• [Task prompt]: Exactly the lines from the one containing "intro args _" through the end of the entries, both ends included, are to be output.
● ● ●
-- pv_equiv track=rewrite | github.com/extremelystiff/autosergency-server | sandstorm_manager.py | get_map_url_parts
-- ===== SOURCE A (Python) =====
-- def get_map_url_parts(args):
--     """Extract map URL (first arg) and parse MaxPlayers from it"""
--     if not args:
--         return '', '', '', ''
--     map_url = args[0]
--     # map_url like: Farmhouse?Scenario=Scenario_Farmhouse_Checkpoint_Security?MaxPlayers=8
--     map_part = map_url.split('?')[0]
--     scenario = ''
--     max_players = '28'
--     for part in map_url.split('?')[1:]:
--         if part.startswith('Scenario='):
--             scenario = part[9:]
--         elif part.startswith('MaxPlayers='):
--             max_players = part[11:]
--     return map_url, map_part, scenario, max_players
-- ===== SOURCE B (Python) =====
-- def get_map_url_parts(args):
--     """Extract map URL (first arg) and parse MaxPlayers from it"""
--     if not args:
--         return '', '', '', ''
--     map_url = args[0]
--     pieces = map_url.split('?')
--     params = {}
--     for part in pieces[1:]:
--         i = part.find('=')
--         if i != -1:
--             params[part[:i]] = part[i + 1:]
--     return map_url, pieces[0], params.get('Scenario', ''), params.get('MaxPlayers', '28')
-- ===== Notes on version B (the rewrite author's own statement) =====
-- stated objective: idiomatic
-- what changed: B builds a full key->value parameter dict from the '?'-separated segments (splitting each on its first '=', last duplicate wins) and then selects 'Scenario'/'MaxPlayers' with defaults, replacing A's per-segment prefix-test branching into two mutable accumulators.
import Mathlib
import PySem

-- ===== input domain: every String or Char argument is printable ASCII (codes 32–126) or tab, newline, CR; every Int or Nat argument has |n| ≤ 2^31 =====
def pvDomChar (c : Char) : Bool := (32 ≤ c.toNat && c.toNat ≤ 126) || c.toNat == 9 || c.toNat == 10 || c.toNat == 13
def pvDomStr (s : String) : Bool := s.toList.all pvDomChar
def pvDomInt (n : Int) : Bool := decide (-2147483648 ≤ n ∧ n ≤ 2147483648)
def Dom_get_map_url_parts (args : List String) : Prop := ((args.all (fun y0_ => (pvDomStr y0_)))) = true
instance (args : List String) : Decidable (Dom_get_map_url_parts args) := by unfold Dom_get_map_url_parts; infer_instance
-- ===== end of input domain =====

-- B collects all '?'-separated key=value segments into a dict first (last wins), then selects the
-- 'Scenario'/'MaxPlayers' fields with defaults, instead of A's per-segment prefix branching (objective: idiomatic).


-- ===== PORT A =====
-- body of A's for-loop: state = (scenario, max_players)
def pvStepA (st : String × String) (part : String) : String × String :=
  if PySem.Str.startswith part "Scenario=" then (PySem.Str.slice part (some 9) none, st.2)
  else if PySem.Str.startswith part "MaxPlayers=" then (st.1, PySem.Str.slice part (some 11) none)
  else st

def get_map_url_parts (args : List String) : String × String × String × String :=
  match args with
  | [] => ("", "", "", "")
  | map_url :: _ =>
    let map_part := PySem.List.pyGetD ((PySem.Str.split? map_url "?").getD []) 0 ""
    let st := (PySem.List.slice ((PySem.Str.split? map_url "?").getD []) (some 1)).foldl pvStepA ("", "28")
    (map_url, map_part, st.1, st.2)

-- ===== PORT B =====
-- body of B's for-loop: insert key=value segments into the parameter dict (i = part.find('='))
def pvStepB (d : PySem.Dict String String) (part : String) : PySem.Dict String String :=
  let i := PySem.Str.find part "="
  if i ≠ -1 then d.insert (PySem.Str.slice part none (some i)) (PySem.Str.slice part (some (i + 1)) none)
  else d

def get_map_url_parts_alt (args : List String) : String × String × String × String :=
  match args with
  | [] => ("", "", "", "")
  | map_url :: _ =>
    let pieces := (PySem.Str.split? map_url "?").getD []
    let params := (PySem.List.slice pieces (some 1)).foldl pvStepB PySem.Dict.empty
    (map_url, PySem.List.pyGetD pieces 0 "", params.getD "Scenario" "", params.getD "MaxPlayers" "28")

-- ===== PRECONDITION & SPEC =====
def Spec_get_map_url_parts (args : List String) (out : String × String × String × String) : Prop := out = get_map_url_parts_alt args
instance (args : List String) (out : String × String × String × String) : Decidable (Spec_get_map_url_parts args out) := by unfold Spec_get_map_url_parts; infer_instance

-- ===== CLAIM (what is proved, stated in full; the proofs are below) =====
def Claim_equal_get_map_url_parts : Prop := ∀ (args : List String), Dom_get_map_url_parts args → Spec_get_map_url_parts args (get_map_url_parts args)

-- ===== LEMMAS AND PROOFS =====

-- first '=' in pre ++ '=' :: rest sits at index pre.length when pre has no '='
lemma pv_find_append (pre rest : List Char) (h : '=' ∉ pre) :
    PySem.Chars.find (pre ++ '=' :: rest) ['='] = (pre.length : Int) := by
  have hinf : ['='] <:+: (pre ++ '=' :: rest) := ⟨pre, rest, by simp⟩
  have h0 : 0 ≤ PySem.Chars.find (pre ++ '=' :: rest) ['='] :=
    (PySem.Chars.find_nonneg_iff _ _).mpr hinf
  obtain ⟨hpref, hmin⟩ := PySem.Chars.find_spec h0
  have hle : (PySem.Chars.find (pre ++ '=' :: rest) ['=']).toNat ≤ pre.length := by
    by_contra hlt
    push Not at hlt
    refine hmin pre.length hlt ?_
    rw [List.drop_left]
    exact ⟨rest, rfl⟩
  have hge : pre.length ≤ (PySem.Chars.find (pre ++ '=' :: rest) ['=']).toNat := by
    by_contra hlt
    push Not at hlt
    obtain ⟨t, ht⟩ := hpref
    have hq : (pre ++ '=' :: rest)[(PySem.Chars.find (pre ++ '=' :: rest) ['=']).toNat]? = some '=' := by
      have h1 := congrArg (·[0]?) ht
      simp only [List.getElem?_drop, Nat.add_zero] at h1
      simpa using h1.symm
    rw [List.getElem?_append_left hlt] at hq
    exact h (List.mem_of_getElem? hq)
  omega

-- a key=value segment whose key is k must start with k ++ "="
lemma pv_decomp_of_key (l : List Char) (n : Nat) (t : List Char)
    (ht : ['='] ++ t = List.drop n l) (hk : List.take n l = "Scenario".toList ∨ List.take n l = "MaxPlayers".toList) :
    (PySem.Chars.startswith l "Scenario=".toList = true) ∨ (PySem.Chars.startswith l "MaxPlayers=".toList = true) := by
  have hdec : l = List.take n l ++ '=' :: t := by
    conv_lhs => rw [← List.take_append_drop n l, ← ht]
    rw [List.singleton_append]
  rcases hk with hk | hk
  · left
    rw [PySem.Chars.startswith_iff]
    refine ⟨t, ?_⟩
    rw [hdec, hk, show "Scenario=".toList = "Scenario".toList ++ ['='] from by decide,
      List.append_assoc, List.singleton_append]
  · right
    rw [PySem.Chars.startswith_iff]
    refine ⟨t, ?_⟩
    rw [hdec, hk, show "MaxPlayers=".toList = "MaxPlayers".toList ++ ['='] from by decide,
      List.append_assoc, List.singleton_append]

-- one loop iteration: A's pair of accumulators tracks the dict's two fields
lemma pv_step (d : PySem.Dict String String) (part : String) :
    pvStepA (d.getD "Scenario" "", d.getD "MaxPlayers" "28") part
      = ((pvStepB d part).getD "Scenario" "", (pvStepB d part).getD "MaxPlayers" "28") := by
  unfold pvStepA pvStepB
  by_cases h1 : PySem.Str.startswith part "Scenario=" = true
  · obtain ⟨rest, hrest⟩ := (PySem.Chars.startswith_iff _ _).mp ((PySem.Str.startswith_eq _ _) ▸ h1)
    have hpart : part.toList = "Scenario".toList ++ '=' :: rest := by
      rw [← hrest, show "Scenario=".toList = "Scenario".toList ++ ['='] from by decide,
        List.append_assoc, List.singleton_append]
    have hfind : PySem.Str.find part "=" = 8 := by
      rw [PySem.Str.find_eq, show "=".toList = ['='] from by decide, hpart]
      exact pv_find_append _ _ (by decide)
    have hkey : PySem.Str.slice part none (some (8 : Int)) = "Scenario" := by
      rw [← String.toList_inj, PySem.Str.toList_slice]
      simp only [PySem.Chars.slice]
      rw [PySem.List.slice_to part.toList (show (0 : Int) ≤ 8 by norm_num), hpart]
      exact List.take_left' (by decide)
    simp only [h1, if_true, hfind]
    norm_num [PySem.Dict.getD_insert, hkey]
    exact fun hc => absurd hc (by decide)
  · by_cases h2 : PySem.Str.startswith part "MaxPlayers=" = true
    · obtain ⟨rest, hrest⟩ := (PySem.Chars.startswith_iff _ _).mp ((PySem.Str.startswith_eq _ _) ▸ h2)
      have hpart : part.toList = "MaxPlayers".toList ++ '=' :: rest := by
        rw [← hrest, show "MaxPlayers=".toList = "MaxPlayers".toList ++ ['='] from by decide,
          List.append_assoc, List.singleton_append]
      have hfind : PySem.Str.find part "=" = 10 := by
        rw [PySem.Str.find_eq, show "=".toList = ['='] from by decide, hpart]
        exact pv_find_append _ _ (by decide)
      have hkey : PySem.Str.slice part none (some (10 : Int)) = "MaxPlayers" := by
        rw [← String.toList_inj, PySem.Str.toList_slice]
        simp only [PySem.Chars.slice]
        rw [PySem.List.slice_to part.toList (show (0 : Int) ≤ 10 by norm_num), hpart]
        exact List.take_left' (by decide)
      simp only [h1, h2, if_true, hfind]
      norm_num [PySem.Dict.getD_insert, hkey]
      exact fun hc => absurd hc (by decide)
    · by_cases h3 : PySem.Str.find part "=" = -1
      · rw [PySem.Str.startswith_eq] at h1 h2
        rw [PySem.Str.find_eq] at h3
        simp [show PySem.Chars.startswith part.toList ['S','c','e','n','a','r','i','o','='] = false from by simpa using h1,
          show PySem.Chars.startswith part.toList ['M','a','x','P','l','a','y','e','r','s','='] = false from by simpa using h2,
          show PySem.Chars.find part.toList ['='] = -1 from by simpa using h3]
      · have h0 : 0 ≤ PySem.Chars.find part.toList "=".toList := by
          have := PySem.Chars.neg_one_le_find part.toList "=".toList
          rw [PySem.Str.find_eq] at h3
          omega
        obtain ⟨hpref, _⟩ := PySem.Chars.find_spec h0
        obtain ⟨t, ht⟩ := hpref
        have hkey : ∀ s : String, PySem.Str.slice part none (some (PySem.Str.find part "=")) = s →
            (s.toList = "Scenario".toList ∨ s.toList = "MaxPlayers".toList) → False := by
          intro s hs hcase
          have hslist : s.toList = List.take (PySem.Chars.find part.toList "=".toList).toNat part.toList := by
            rw [← hs, PySem.Str.toList_slice]
            simp only [PySem.Chars.slice]
            rw [PySem.Str.find_eq, PySem.List.slice_to part.toList h0]
          have ht' : ['='] ++ t = List.drop (PySem.Chars.find part.toList "=".toList).toNat part.toList := by
            simpa using ht
          rcases pv_decomp_of_key part.toList _ t ht'
              (by rw [← hslist]; exact hcase) with hc | hc
          · exact h1 ((PySem.Str.startswith_eq part "Scenario=") ▸ hc)
          · exact h2 ((PySem.Str.startswith_eq part "MaxPlayers=") ▸ hc)
        have hne1 : ("Scenario" : String) ≠ PySem.Str.slice part none (some (PySem.Str.find part "=")) := by
          intro hc
          exact hkey _ hc.symm (Or.inl rfl)
        have hne2 : ("MaxPlayers" : String) ≠ PySem.Str.slice part none (some (PySem.Str.find part "=")) := by
          intro hc
          exact hkey _ hc.symm (Or.inr rfl)
        rw [PySem.Str.startswith_eq] at h1 h2
        rw [PySem.Str.find_eq] at h3
        have h1' : PySem.Chars.startswith part.toList ['S','c','e','n','a','r','i','o','='] = false := by
          simpa using h1
        have h2' : PySem.Chars.startswith part.toList ['M','a','x','P','l','a','y','e','r','s','='] = false := by
          simpa using h2
        have h3' : ¬ PySem.Chars.find part.toList ['='] = -1 := by simpa using h3
        have hne1' : ¬ ("Scenario" : String) = PySem.Str.slice part none (some (PySem.Chars.find part.toList ['='])) := by
          simpa using hne1
        have hne2' : ¬ ("MaxPlayers" : String) = PySem.Str.slice part none (some (PySem.Chars.find part.toList ['='])) := by
          simpa using hne2
        simp [h1', h2', h3', PySem.Dict.getD_insert, hne1', hne2']

-- A's whole loop equals the two lookups in B's dict, for any starting dict
lemma pv_loop (ps : List String) (d : PySem.Dict String String) :
    ps.foldl pvStepA (d.getD "Scenario" "", d.getD "MaxPlayers" "28")
      = ((ps.foldl pvStepB d).getD "Scenario" "", (ps.foldl pvStepB d).getD "MaxPlayers" "28") := by
  induction ps generalizing d with
  | nil => rfl
  | cons p ps ih => rw [List.foldl_cons, List.foldl_cons, pv_step, ih]

lemma pv_loop_empty (ps : List String) :
    ps.foldl pvStepA ("", "28")
      = ((ps.foldl pvStepB PySem.Dict.empty).getD "Scenario" "", (ps.foldl pvStepB PySem.Dict.empty).getD "MaxPlayers" "28") :=
  pv_loop ps PySem.Dict.empty

-- ===== VERDICT (by name: the statement is the Claim_ definition above) =====
theorem get_map_url_parts_spec : Claim_equal_get_map_url_parts := by
  intro args _
  show get_map_url_parts args = get_map_url_parts_alt args
  cases args with
  | nil => rfl
  | cons u rest =>
    simp only [get_map_url_parts, get_map_url_parts_alt, pv_loop_empty]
● ● ●
• [Solution]:
  intro args _
  show get_map_url_parts args = get_map_url_parts_alt args
  cases args with
  | nil => rfl
  | cons u rest =>
    simp only [get_map_url_parts, get_map_url_parts_alt, pv_loop_empty]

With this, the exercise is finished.